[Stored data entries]
☆ ☆ ☆ ☆ ☆ ☆ ☆

-- pv_equiv track=rewrite | github.com/researchgroupsoma/ESEM2019-FrameworkCodeSamples | frameworkCodeSamples/Versoes/nova/versoes.py | retornaArquivoInvertido
-- ===== SOURCE A (Python) =====
-- def retornaArquivoInvertido(arquivo):
-- 	aux = []
-- 	lista = []
-- 	for linha in arquivo:
-- 		aux.append(linha)
--
-- 	while (len (aux) > 0):
-- 		pop = aux.pop()
-- 		lista.append (pop)
-- 	return lista
-- ===== SOURCE B (Python) =====
-- def retornaArquivoInvertido(arquivo):
-- 	return arquivo[::-1]
-- ===== Notes on version B (the rewrite author's own statement) =====
-- stated objective: idiomatic
-- what changed: Replaces A's two-phase copy-into-a-buffer-then-pop-it-empty loops with the idiomatic single reversing slice arquivo[::-1].
import Mathlib
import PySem

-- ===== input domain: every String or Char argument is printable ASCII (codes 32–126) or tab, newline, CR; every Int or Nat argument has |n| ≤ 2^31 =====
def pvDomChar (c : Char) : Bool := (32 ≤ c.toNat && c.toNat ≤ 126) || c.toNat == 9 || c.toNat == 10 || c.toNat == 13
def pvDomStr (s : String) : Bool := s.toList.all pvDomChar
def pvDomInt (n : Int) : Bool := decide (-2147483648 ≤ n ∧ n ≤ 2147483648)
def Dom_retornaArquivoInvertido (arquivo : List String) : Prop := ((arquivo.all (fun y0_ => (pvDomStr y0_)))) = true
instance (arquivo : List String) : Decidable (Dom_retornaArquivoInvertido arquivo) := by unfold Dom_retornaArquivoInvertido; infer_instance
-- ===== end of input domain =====

-- B replaces A's two-phase fill-buffer-then-pop loops with the idiomatic one-step
-- reversing slice arquivo[::-1] (objective: idiomatic).

-- ===== PORT A =====
-- the while-loop: pop the last element of aux and append it to lista, until aux is empty
def pvWhileA (aux : List String) (lista : List String) : List String :=
  if aux.length > 0 then
    match hp : PySem.List.pop? aux (-1) with
    | some (p, rest) =>
        have : rest.length < aux.length := by
          have h := PySem.List.length_of_pop?_eq_some aux hp
          simp at h
          omega
        pvWhileA rest (lista ++ [p])
    | none => lista   -- unreachable: aux nonempty
  else lista
termination_by aux.length

def retornaArquivoInvertido (arquivo : List String) : List String :=
  let aux := arquivo.foldl (fun a linha => a ++ [linha]) []
  let lista : List String := []
  pvWhileA aux lista

-- ===== PORT B =====
def retornaArquivoInvertido_alt (arquivo : List String) : List String :=
  (PySem.List.slice? arquivo none none (-1)).getD []  -- step is the literal -1, never 0, so slice? is some

-- ===== PRECONDITION & SPEC =====
def Spec_retornaArquivoInvertido (arquivo : List String) (out : List String) : Prop := out = retornaArquivoInvertido_alt arquivo
instance (arquivo : List String) (out : List String) : Decidable (Spec_retornaArquivoInvertido arquivo out) := by unfold Spec_retornaArquivoInvertido; infer_instance

-- ===== CLAIM (what is proved, stated in full; the proofs are below) =====
def Claim_equal_retornaArquivoInvertido : Prop := ∀ (arquivo : List String), Dom_retornaArquivoInvertido arquivo → Spec_retornaArquivoInvertido arquivo (retornaArquivoInvertido arquivo)

-- ===== LEMMAS AND PROOFS =====
theorem pvWhileA_eq (aux lista : List String) : pvWhileA aux lista = lista ++ aux.reverse := by
  induction aux using List.reverseRecOn generalizing lista with
  | nil => simp [pvWhileA]
  | append_singleton ys y ih =>
      rw [pvWhileA]
      simp only [List.length_append, List.length_singleton]
      rw [if_pos (by omega)]
      rw [PySem.List.pop?_last ys y]
      simp [ih]

theorem foldl_append_id (l acc : List String) :
    l.foldl (fun a linha => a ++ [linha]) acc = acc ++ l := by
  induction l generalizing acc with
  | nil => simp
  | cons x xs ih => simp [List.foldl, ih]

-- ===== VERDICT (by name: the statement is the Claim_ definition above) =====
theorem retornaArquivoInvertido_spec : Claim_equal_retornaArquivoInvertido := by
  intro arquivo _
  unfold Spec_retornaArquivoInvertido retornaArquivoInvertido retornaArquivoInvertido_alt
  rw [foldl_append_id, pvWhileA_eq, PySem.List.slice?_none_none_neg_one]
  simp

☆ ☆ ☆ ☆ ☆ ☆ ☆

WHAT IS NEEDED:
Return the lines above precisely as they appear, beginning at the first line and ending at the line with "-- ===== input", and nothing after it.

RESPONSE AREA:
-- pv_equiv track=rewrite | github.com/researchgroupsoma/ESEM2019-FrameworkCodeSamples | frameworkCodeSamples/Versoes/nova/versoes.py | retornaArquivoInvertido
-- ===== SOURCE A (Python) =====
-- def retornaArquivoInvertido(arquivo):
-- 	aux = []
-- 	lista = []
-- 	for linha in arquivo:
-- 		aux.append(linha)
--
-- 	while (len (aux) > 0):
-- 		pop = aux.pop()
-- 		lista.append (pop)
-- 	return lista
-- ===== SOURCE B (Python) =====
-- def retornaArquivoInvertido(arquivo):
-- 	return arquivo[::-1]
-- ===== Notes on version B (the rewrite author's own statement) =====
-- stated objective: idiomatic
-- what changed: Replaces A's two-phase copy-into-a-buffer-then-pop-it-empty loops with the idiomatic single reversing slice arquivo[::-1].
import Mathlib
import PySem

-- ===== input domain: every String or Char argument is printable ASCII (codes 32–126) or tab, newline, CR; every Int or Nat argument has |n| ≤ 2^31 =====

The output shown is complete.